#### Dataset extract:
------------------------------------------------

theorem aLoop_eq (N : Int) (digits : List String) :
    baseNeg2Loop N digits = digits ++ aD N := by
  induction N, digits using baseNeg2Loop.induct with
  | case1 digits =>
      rw [baseNeg2Loop, aD]; simp
  | case2 N digits hN q r hlt ih =>
      simp only [q, r] at hlt ih ⊢
      have hs := pvStepEq N
      rw [if_pos hlt] at hs
      have h1 : PySem.Int.floordiv N (-2) + 1 = -(PySem.Int.floordiv N 2) :=
        congrArg Prod.fst hs
      have h2 : PySem.Int.toStr (PySem.Int.mod N (-2) + 2) = PySem.Int.toStr (PySem.Int.mod N 2) :=
        congrArg (fun p => PySem.Int.toStr p.2) hs
      rw [baseNeg2Loop]
      simp only [dif_neg hN, if_pos hlt]
      rw [ih]
      conv_rhs => rw [aD]
      simp only [dif_neg hN, ← h1, ← h2, List.append_assoc, List.singleton_append]
  | case3 N digits hN q r hge ih =>
      simp only [q, r] at hge ih ⊢
      have hs := pvStepEq N
      rw [if_neg hge] at hs
      have h1 : PySem.Int.floordiv N (-2) = -(PySem.Int.floordiv N 2) :=
        congrArg Prod.fst hs
      have h2 : PySem.Int.toStr (PySem.Int.mod N (-2)) = PySem.Int.toStr (PySem.Int.mod N 2) :=
        congrArg (fun p => PySem.Int.toStr p.2) hs
      rw [baseNeg2Loop]
      simp only [dif_neg hN, if_neg hge]
      rw [ih]
      conv_rhs => rw [aD]
      simp only [dif_neg hN, ← h1, ← h2, List.append_assoc, List.singleton_append]

theorem bLoop_eq (N : Int) (parts : List String) :
    baseNeg2AltLoop N parts = parts ++ bP N := by
  induction N, parts using baseNeg2AltLoop.induct with
  | case1 parts => rw [baseNeg2AltLoop, bP]; simp
  | case2 N parts hN t ih =>
      simp only [t] at ih ⊢
      rw [baseNeg2AltLoop]
      simp only [dif_neg hN]
      rw [ih]
      conv_rhs => rw [bP]
      simp only [dif_neg hN, List.append_assoc, List.singleton_append]

-- the radix-4 table step performs exactly two of A's steps
theorem pvCore (N : Int) :
    (pvTable (PySem.Int.mod N 4)).1
        = PySem.Int.toStr (PySem.Int.mod (-(PySem.Int.floordiv N 2)) 2)
          ++ PySem.Int.toStr (PySem.Int.mod N 2)
      ∧ PySem.Int.floordiv (N + (pvTable (PySem.Int.mod N 4)).2) 4
        = -(PySem.Int.floordiv (-(PySem.Int.floordiv N 2)) 2) := by
  have hm4 : PySem.Int.mod N 4 = N % 4 := PySem.Int.mod_eq_emod_of_pos (by omega)
  have hm2 := pvModTwo N
  have hm2' := pvModTwo (-(PySem.Int.floordiv N 2))
  have hf2 := pvFdTwo N
  have hf2' := pvFdTwo (-(PySem.Int.floordiv N 2))
  rw [hm4, hm2, hm2', hf2', hf2]
  have h4 : N % 4 = 0 ∨ N % 4 = 1 ∨ N % 4 = 2 ∨ N % 4 = 3 := by omega
  rcases h4 with h4 | h4 | h4 | h4 <;> rw [h4] <;> simp only [pvTable] <;> norm_num <;>
      refine ⟨?_, by omega⟩
  · have e1 : N / 2 % 2 = 0 := by omega
    have e0 : N % 2 = 0 := by omega
    rw [e1, e0]; decide
  · have e1 : N / 2 % 2 = 0 := by omega
    have e0 : N % 2 = 1 := by omega
    rw [e1, e0]; decide
  · have e1 : N / 2 % 2 = 1 := by omega
    have e0 : N % 2 = 0 := by omega
    rw [e1, e0]; decide
  · have e1 : N / 2 % 2 = 1 := by omega
    have e0 : N % 2 = 1 := by omega
    rw [e1, e0]; decide

theorem pvN1_zero_iff (N : Int) (hN : N ≠ 0) : -(PySem.Int.floordiv N 2) = 0 ↔ N = 1 := by
  rw [pvFdTwo]; omega

theorem aD_zero : aD 0 = [] := by rw [aD]; simp

theorem bP_zero : bP 0 = [] := by rw [bP]; simp

theorem aD_one : aD 1 = ["1"] := by
  rw [aD]
  have e : -(PySem.Int.floordiv 1 2) = 0 := by decide
  simp only [e, aD_zero]
  decide

theorem bP_one : bP 1 = ["01"] := by
  rw [bP]
  have e : PySem.Int.floordiv (1 + (pvTable (PySem.Int.mod 1 4)).2) 4 = 0 := by decide
  simp only [e, bP_zero]
  decide
-- pv_equiv track=rewrite | github.com/pedro1801/BuscaDNA | Busca.py | PrefixoSufixo
-- ===== SOURCE A (Python) =====
-- def PrefixoSufixo(palavra):
--         listaSuf = []
--         listaPref = []
--         letra_anterior = ''
--         if len(palavra) > 1:
--             for i in range(len(palavra)):
--                 teste = palavra[(len(palavra)-1)-i]
--                 letra_anterior = teste+letra_anterior
--                 if letra_anterior != palavra:
--                     listaSuf.append(letra_anterior)
--             letra_anterior = ''
--             for i in range(len(palavra)):
--                 teste = palavra[i]
--                 letra_anterior = letra_anterior+teste
--                 if letra_anterior != palavra:
--                     listaPref.append(letra_anterior)
--         intersecao = set(listaPref) & set(listaSuf)  # Encontrando a interseção dos elementos
--
--         if len(intersecao) != 0:
--             quantidade_letras = 0
--             for elemento in intersecao:
--                 if len(elemento) > quantidade_letras:
--                     quantidade_letras = len(elemento)
--             return quantidade_letras
--         else:
--             return 0
-- ===== SOURCE B (Python) =====
-- def PrefixoSufixo(palavra):
--     n = len(palavra)
--     for k in range(n - 1, 0, -1):
--         if palavra[:k] == palavra[n - k:]:
--             return k
--     return 0
-- ===== Notes on version B (the rewrite author's own statement) =====
-- stated objective: faster
-- what changed: Instead of materialising every proper prefix and every proper suffix, intersecting them as sets and scanning for the maximal length, B scans k from n-1 down to 1 and returns the first k whose length-k prefix equals its length-k suffix.
import Mathlib
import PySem

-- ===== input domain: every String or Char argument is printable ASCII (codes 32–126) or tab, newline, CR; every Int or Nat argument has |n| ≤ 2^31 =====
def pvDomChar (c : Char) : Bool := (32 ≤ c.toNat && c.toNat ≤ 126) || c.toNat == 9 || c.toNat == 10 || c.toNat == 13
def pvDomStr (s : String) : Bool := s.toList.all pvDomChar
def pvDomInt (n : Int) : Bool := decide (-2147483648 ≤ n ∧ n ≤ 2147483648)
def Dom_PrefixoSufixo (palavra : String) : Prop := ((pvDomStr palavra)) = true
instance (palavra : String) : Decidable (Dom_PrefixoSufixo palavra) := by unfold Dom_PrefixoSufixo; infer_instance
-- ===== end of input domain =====

-- B replaces A's build-all-prefixes/suffixes + set-intersection + max-scan by a
-- single descending scan returning the first matching border length (faster by a
-- constant factor and O(n) space).

-- ===== PORT A =====
def PrefixoSufixo (palavra : String) : Int :=
  let w := palavra.toList
  let n : Int := (w.length : Int)
  let st :=
    if n > 1 then
      let s1 := (PySem.List.pyRange 0 n 1).foldl
        (fun (st : List Char × List (List Char)) i =>
          let teste := PySem.List.pyGetD w ((n - 1) - i) ' '
          let la := teste :: st.1
          if la ≠ w then (la, st.2 ++ [la]) else (la, st.2)) ([], [])
      let s2 := (PySem.List.pyRange 0 n 1).foldl
        (fun (st : List Char × List (List Char)) i =>
          let teste := PySem.List.pyGetD w i ' '
          let la := st.1 ++ [teste]
          if la ≠ w then (la, st.2 ++ [la]) else (la, st.2)) ([], [])
      (s1.2, s2.2)
    else ([], [])
  let listaSuf := st.1
  let listaPref := st.2
  let intersecao := PySem.Set.inter (PySem.Set.ofList listaPref) (PySem.Set.ofList listaSuf)
  if intersecao.length ≠ 0 then
    intersecao.foldl (fun (q : Int) e => if (e.length : Int) > q then (e.length : Int) else q) 0
  else 0

-- ===== PORT B =====
-- the loop 'for k in range(n-1, 0, -1)' with early return, as structural recursion on k
def altGo (w : List Char) (n : Nat) : Nat → Int
  | 0 => 0
  | k + 1 =>
    if PySem.List.slice w none (some ((k + 1 : Nat) : Int)) =
       PySem.List.slice w (some (((n - (k + 1) : Nat) : Int))) none
    then ((k + 1 : Nat) : Int)
    else altGo w n k

def PrefixoSufixo_alt (palavra : String) : Int :=
  let w := palavra.toList
  altGo w w.length (w.length - 1)

-- ===== PRECONDITION & SPEC =====
def Spec_PrefixoSufixo (palavra : String) (out : Int) : Prop := out = PrefixoSufixo_alt palavra
instance (palavra : String) (out : Int) : Decidable (Spec_PrefixoSufixo palavra out) := by unfold Spec_PrefixoSufixo; infer_instance

-- ===== CLAIM (what is proved, stated in full; the proofs are below) =====
def Claim_equal_PrefixoSufixo : Prop := ∀ (palavra : String), Dom_PrefixoSufixo palavra → Spec_PrefixoSufixo palavra (PrefixoSufixo palavra)
theorem rowlen_getD (a : List (List Int)) (n m : Nat) (hs : Sh a n m) (p : Nat) (hp : p < n) :
    (a.getD p []).length = m := by
  obtain ⟨hlen, hrows⟩ := hs
  rw [List.getD_eq_getElem _ _ (by omega)]
  exact hrows _ (List.getElem_mem _)

theorem Sh_writeCell (a : List (List Int)) (n m : Nat) (k i : Int) (hk : 0 ≤ k) (hi : 0 ≤ i)
    (hk2 : k.toNat < n) (hs : Sh a n m) : Sh (writeCell a k i) n m := by
  have hrl := rowlen_getD a n m hs k.toNat hk2
  obtain ⟨hlen, hrows⟩ := hs
  rw [writeCell_eq a k i hk hi]
  refine ⟨by simpa using hlen, ?_⟩
  intro r hr
  rcases List.mem_or_eq_of_mem_set hr with h | h
  · exact hrows r h
  · subst h
    simpa using hrl
theorem cell_writeCell (a : List (List Int)) (n m : Nat) (hs : Sh a n m) (k i : Int)
    (hk : 0 ≤ k) (hi : 0 ≤ i) (hk2 : k.toNat < n) (hi2 : i.toNat < m) (p q : Nat) :
    cellAt (writeCell a k i) p q = if p = k.toNat ∧ q = i.toNat then 1 else cellAt a p q := by
  have hrl := rowlen_getD a n m hs k.toNat hk2
  have hlen := hs.1
  rw [writeCell_eq a k i hk hi]
  unfold cellAt
  rw [getD_set_eq]
  by_cases hp : p = k.toNat
  · rw [if_pos ⟨hp, by omega⟩, getD_set_eq]
    by_cases hq : q = i.toNat
    · rw [if_pos ⟨hq, by omega⟩, if_pos ⟨hp, hq⟩]
    · rw [if_neg (by tauto), if_neg (by tauto), hp]
  · rw [if_neg (by tauto), if_neg (by tauto)]

theorem fold_row (n m : Nat) (k : Int) (hk : 0 ≤ k) (hkn : k.toNat < n) :
    ∀ (js : List Nat) (a : List (List Int)), Sh a n m → (∀ j ∈ js, j < m) →
      Sh (js.foldl (fun a (j : Nat) => writeCell a k (j : Int)) a) n m ∧
      ∀ p q, p < n → q < m →
        cellAt (js.foldl (fun a (j : Nat) => writeCell a k (j : Int)) a) p q =
          if p = k.toNat ∧ q ∈ js then 1 else cellAt a p q := by
  intro js
  induction js with
  | nil => intro a hs _; exact ⟨hs, by simp⟩
  | cons j t ih =>
    intro a hs hjs
    have hj : j < m := hjs j List.mem_cons_self
    have hs' : Sh (writeCell a k (j : Int)) n m :=
      Sh_writeCell a n m k j hk (by positivity) hkn hs
    obtain ⟨hsh, hcell⟩ := ih (writeCell a k (j : Int)) hs'
      (fun x hx => hjs x (List.mem_cons_of_mem _ hx))
    refine ⟨by simpa [List.foldl_cons] using hsh, ?_⟩
    intro p q hp hq
    rw [List.foldl_cons, hcell p q hp hq,
      cell_writeCell a n m hs k (j : Int) hk (by positivity) hkn (by simpa using hj) p q]
    by_cases h1 : p = k.toNat
    · by_cases h2 : q ∈ t
      · simp [h1, h2]
      · by_cases h3 : q = j
        · simp [h1, h3]
        · simp [h1, h2, h3]
    · simp [h1]

theorem fold_col (n m : Nat) (j : Int) (hj : 0 ≤ j) (hjm : j.toNat < m) :
    ∀ (is : List Nat) (a : List (List Int)), Sh a n m → (∀ i ∈ is, i < n) →
      Sh (is.foldl (fun a (i : Nat) => writeCell a (i : Int) j) a) n m ∧
      ∀ p q, p < n → q < m →
        cellAt (is.foldl (fun a (i : Nat) => writeCell a (i : Int) j) a) p q =
          if p ∈ is ∧ q = j.toNat then 1 else cellAt a p q := by
  intro is
  induction is with
  | nil => intro a hs _; exact ⟨hs, by simp⟩
  | cons i t ih =>
    intro a hs his
    have hi : i < n := his i List.mem_cons_self
    have hs' : Sh (writeCell a (i : Int) j) n m :=
      Sh_writeCell a n m (i : Int) j (by positivity) hj (by simpa using hi) hs
    obtain ⟨hsh, hcell⟩ := ih (writeCell a (i : Int) j) hs'
      (fun x hx => his x (List.mem_cons_of_mem _ hx))
    refine ⟨by simpa [List.foldl_cons] using hsh, ?_⟩
    intro p q hp hq
    rw [List.foldl_cons, hcell p q hp hq,
      cell_writeCell a n m hs (i : Int) j (by positivity) hj (by simpa using hi) hjm p q]
    by_cases h1 : q = j.toNat
    · by_cases h2 : p ∈ t
      · simp [h1, h2]
      · by_cases h3 : p = i
        · simp [h1, h3]
        · simp [h1, h2, h3]
    · simp [h1]


theorem writeArg_cell (n m : Nat) (hm : 0 < m) (a : List (List Int)) (hs : Sh a n m)
    (arg : List Int) (a0 : Nat) (ha0 : a0 < n * m)
    (harg : arg = [((a0 / m : Nat) : Int), ((a0 % m : Nat) : Int)]) :
    Sh (writeArg n m a arg) n m ∧
    ∀ p q, p < n → q < m →
      cellAt (writeArg n m a arg) p q = if hitArg arg p q = true then 1 else cellAt a p q := by
  subst harg
  have hdiv : a0 / m < n := Nat.div_lt_of_lt_mul (Nat.mul_comm n m ▸ ha0)
  have hmod : a0 % m < m := Nat.mod_lt _ hm
  have hg0 : PySem.List.pyGetD [((a0 / m : Nat) : Int), ((a0 % m : Nat) : Int)] 0 0 = ((a0 / m : Nat) : Int) := by
    simp [PySem.List.pyGetD]
  have hg1 : PySem.List.pyGetD [((a0 / m : Nat) : Int), ((a0 % m : Nat) : Int)] 1 0 = ((a0 % m : Nat) : Int) := by
    simp [PySem.List.pyGetD]
  unfold writeArg
  simp only [hg0, hg1, PySem.List.pyRange_zero_natCast, List.foldl_map]
  obtain ⟨hsh1, hcell1⟩ := fold_row n m ((a0 / m : Nat) : Int) (by positivity) (by simpa using hdiv)
    (List.range m) a hs (by simp)
  obtain ⟨hsh2, hcell2⟩ := fold_col n m ((a0 % m : Nat) : Int) (by positivity) (by simpa using hmod)
    (List.range n) _ hsh1 (by simp)
  refine ⟨hsh2, ?_⟩
  intro p q hp hq
  rw [hcell2 p q hp hq, hcell1 p q hp hq]
  simp only [Int.toNat_natCast, List.mem_range, hitArg, List.getD_cons_zero,
    List.getD_cons_succ, Bool.or_eq_true, beq_iff_eq, Nat.cast_inj]
  by_cases h2 : q = a0 % m
  · rw [if_pos ⟨hp, h2⟩, if_pos (Or.inr h2.symm)]
  · rw [if_neg (by tauto)]
    by_cases h1 : p = a0 / m
    · rw [if_pos ⟨h1, hq⟩, if_pos (Or.inl h1.symm)]
    · rw [if_neg (by tauto), if_neg (by tauto)]

theorem fold_args (n m : Nat) (hm : 0 < m) :
    ∀ (args : List (List Int)),
    (∀ arg ∈ args, ∃ a0 : Nat, a0 < n * m ∧
      arg = [((a0 / m : Nat) : Int), ((a0 % m : Nat) : Int)]) →
    ∀ a, Sh a n m →
      Sh (args.foldl (writeArg n m) a) n m ∧
      ∀ p q, p < n → q < m →
        cellAt (args.foldl (writeArg n m) a) p q =
          if ∃ arg ∈ args, hitArg arg p q = true then 1 else cellAt a p q := by
  intro args
  induction args with
  | nil => intro _ a hs; exact ⟨hs, by simp⟩
  | cons arg t ih =>
    intro h a hs
    obtain ⟨a0, ha0, harg⟩ := h arg List.mem_cons_self
    obtain ⟨hsh1, hcell1⟩ := writeArg_cell n m hm a hs arg a0 ha0 harg
    obtain ⟨hsh, hcell⟩ := ih (fun x hx => h x (List.mem_cons_of_mem _ hx)) (writeArg n m a arg) hsh1
    refine ⟨by simpa [List.foldl_cons] using hsh, ?_⟩
    intro p q hp hq
    rw [List.foldl_cons, hcell p q hp hq, hcell1 p q hp hq]
    by_cases h1 : ∃ x ∈ t, hitArg x p q = true
    · rw [if_pos h1]
      obtain ⟨x, hx, hhit⟩ := h1
      rw [if_pos ⟨x, List.mem_cons_of_mem _ hx, hhit⟩]
    · rw [if_neg h1]
      by_cases h2 : hitArg arg p q = true
      · rw [if_pos h2, if_pos ⟨arg, List.mem_cons_self, h2⟩]
      · rw [if_neg h2, if_neg (by
          rintro ⟨x, hx, hhit⟩
          rcases List.mem_cons.1 hx with rfl | hx
          · exact h2 hhit
          · exact h1 ⟨x, hx, hhit⟩)]

theorem mem_fold_add {beta : Type} (P : beta → Bool) (f : beta → Int) :
    ∀ (L : List beta) (s : PySem.Set Int) (x : Int),
      (x ∈ L.foldl (fun s p => if P p then PySem.Set.add s (f p) else s) s) ↔
        x ∈ s ∨ ∃ p ∈ L, P p = true ∧ x = f p := by
  intro L
  induction L with
  | nil => simp
  | cons b t ih =>
    intro s x
    rw [List.foldl_cons]
    by_cases hb : P b
    · rw [if_pos hb, ih, PySem.Set.mem_add]
      constructor
      · rintro ((h | h) | h)
        · exact Or.inl h
        · exact Or.inr ⟨b, List.mem_cons_self, hb, h⟩
        · obtain ⟨p, hp, hP, hx⟩ := h
          exact Or.inr ⟨p, List.mem_cons_of_mem _ hp, hP, hx⟩
      · rintro (h | ⟨p, hp, hP, hx⟩)
        · exact Or.inl (Or.inl h)
        · rcases List.mem_cons.1 hp with rfl | hp
          · exact Or.inl (Or.inr hx)
          · exact Or.inr ⟨p, hp, hP, hx⟩
    · rw [if_neg hb, ih]
      constructor
      · rintro (h | ⟨p, hp, hP, hx⟩)
        · exact Or.inl h
        · exact Or.inr ⟨p, List.mem_cons_of_mem _ hp, hP, hx⟩
      · rintro (h | ⟨p, hp, hP, hx⟩)
        · exact Or.inl h
        · rcases List.mem_cons.1 hp with rfl | hp
          · exact absurd hP (by simpa using hb)
          · exact Or.inr ⟨p, hp, hP, hx⟩

theorem mem_altRowSet (arr : List (List Int)) (x : Int) :
    x ∈ altRowSet arr ↔ ∃ k : Nat, ∃ h : k < arr.length, x = (k : Int) ∧ arr[k].contains 1 = true := by
  unfold altRowSet
  have h0 := mem_fold_add (fun p : Int × List Int => p.2.contains 1) (fun p => p.1)
    (PySem.List.enumerate arr 0) PySem.Set.empty x
  rw [h0]
  simp only [PySem.Set.empty, List.not_mem_nil, false_or, PySem.List.mem_enumerate_iff]
  constructor
  · rintro ⟨p, ⟨k, hk, rfl⟩, hP, rfl⟩
    exact ⟨k, hk, by simp, hP⟩
  · rintro ⟨k, hk, rfl, hc⟩
    exact ⟨((k : Int), arr[k]), ⟨k, hk, by simp⟩, hc, rfl⟩
theorem innerB_spec (lit : List Int) (hi : Int) (hsort : lit.Pairwise (· < ·)) :
    ∀ (fuel k : Nat) (best : Int), lit.length - k ≤ fuel → k ≤ lit.length →
      ((innerB lit hi k best).1 = best ∨
        ((innerB lit hi k best).1 ∈ lit.drop k ∧ (innerB lit hi k best).1 ≤ hi))
      ∧ (∀ x ∈ lit.drop k, x ≤ hi → x ≤ (innerB lit hi k best).1)
      ∧ k ≤ (innerB lit hi k best).2 ∧ (innerB lit hi k best).2 ≤ lit.length
      ∧ (∀ x ∈ lit.take (innerB lit hi k best).2, x ∈ lit.take k ∨ x ≤ (innerB lit hi k best).1) := by
  intro fuel
  induction fuel with
  | zero =>
    intro k best hf hklen
    rw [innerB, dif_neg (by omega : ¬ k < lit.length)]
    refine ⟨Or.inl rfl, ?_, le_rfl, hklen, fun x hx => Or.inl hx⟩
    intro x hx
    rw [List.drop_eq_nil_of_le (by omega)] at hx
    exact absurd hx List.not_mem_nil
  | succ fuel ih =>
    intro k best hf hklen
    rw [innerB]
    by_cases hk : k < lit.length
    · have hdrop : lit.drop k = lit[k] :: lit.drop (k+1) := (List.getElem_cons_drop hk).symm
      have hlt : ∀ x ∈ lit.drop (k+1), lit[k] < x := by
        have hp : (lit.drop k).Pairwise (· < ·) := hsort.sublist (List.drop_sublist k lit)
        rw [hdrop] at hp
        exact (List.pairwise_cons.1 hp).1
      by_cases hle : lit[k] ≤ hi
      · rw [dif_pos hk, if_pos hle]
        obtain ⟨h1, h2, h3, h4, h5⟩ := ih (k+1) lit[k] (by omega) (by omega)
        have hkle : lit[k] ≤ (innerB lit hi (k+1) lit[k]).1 := by
          rcases h1 with h1 | ⟨hm, _⟩
          · rw [h1]
          · exact le_of_lt (hlt _ hm)
        have hmem : (innerB lit hi (k+1) lit[k]).1 ∈ lit.drop k ∧
            (innerB lit hi (k+1) lit[k]).1 ≤ hi := by
          rcases h1 with h1 | ⟨hm, hh⟩
          · refine ⟨?_, ?_⟩
            · rw [h1, hdrop]; exact List.mem_cons_self
            · rw [h1]; exact hle
          · refine ⟨?_, hh⟩
            rw [hdrop]
            exact List.mem_cons_of_mem _ hm
        refine ⟨Or.inr hmem, ?_, by omega, h4, ?_⟩
        · intro x hx hxle
          rw [hdrop] at hx
          rcases List.mem_cons.1 hx with rfl | hx
          · exact hkle
          · exact h2 x hx hxle
        · intro x hx
          rcases h5 x hx with hx' | hx'
          · rw [List.take_add_one, List.getElem?_eq_getElem hk] at hx'
            rcases List.mem_append.1 hx' with hx'' | hx''
            · exact Or.inl hx''
            · simp only [Option.toList_some, List.mem_singleton] at hx''
              exact Or.inr (by rw [hx'']; exact hkle)
          · exact Or.inr hx'
      · rw [dif_pos hk, if_neg hle]
        refine ⟨Or.inl rfl, ?_, le_rfl, hklen, fun x hx => Or.inl hx⟩
        intro x hx hxle
        rw [hdrop] at hx
        rcases List.mem_cons.1 hx with rfl | hx
        · exact absurd hxle hle
        · exact absurd hxle (by have := hlt _ hx; omega)
    · rw [dif_neg hk]
      refine ⟨Or.inl rfl, ?_, le_rfl, hklen, fun x hx => Or.inl hx⟩
      intro x hx
      rw [List.drop_eq_nil_of_le (by omega)] at hx
      exact absurd hx List.not_mem_nil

------------------------------------------------

#### Exercise directions:
Your answer should be all lines from the data that contain "what".

#### Task solution:
-- what changed: Instead of materialising every proper prefix and every proper suffix, intersecting them as sets and scanning for the maximal length, B scans k from n-1 down to 1 and returns the first k whose length-k prefix equals its length-k suffix.
-- ===== CLAIM (what is proved, stated in full; the proofs are below) =====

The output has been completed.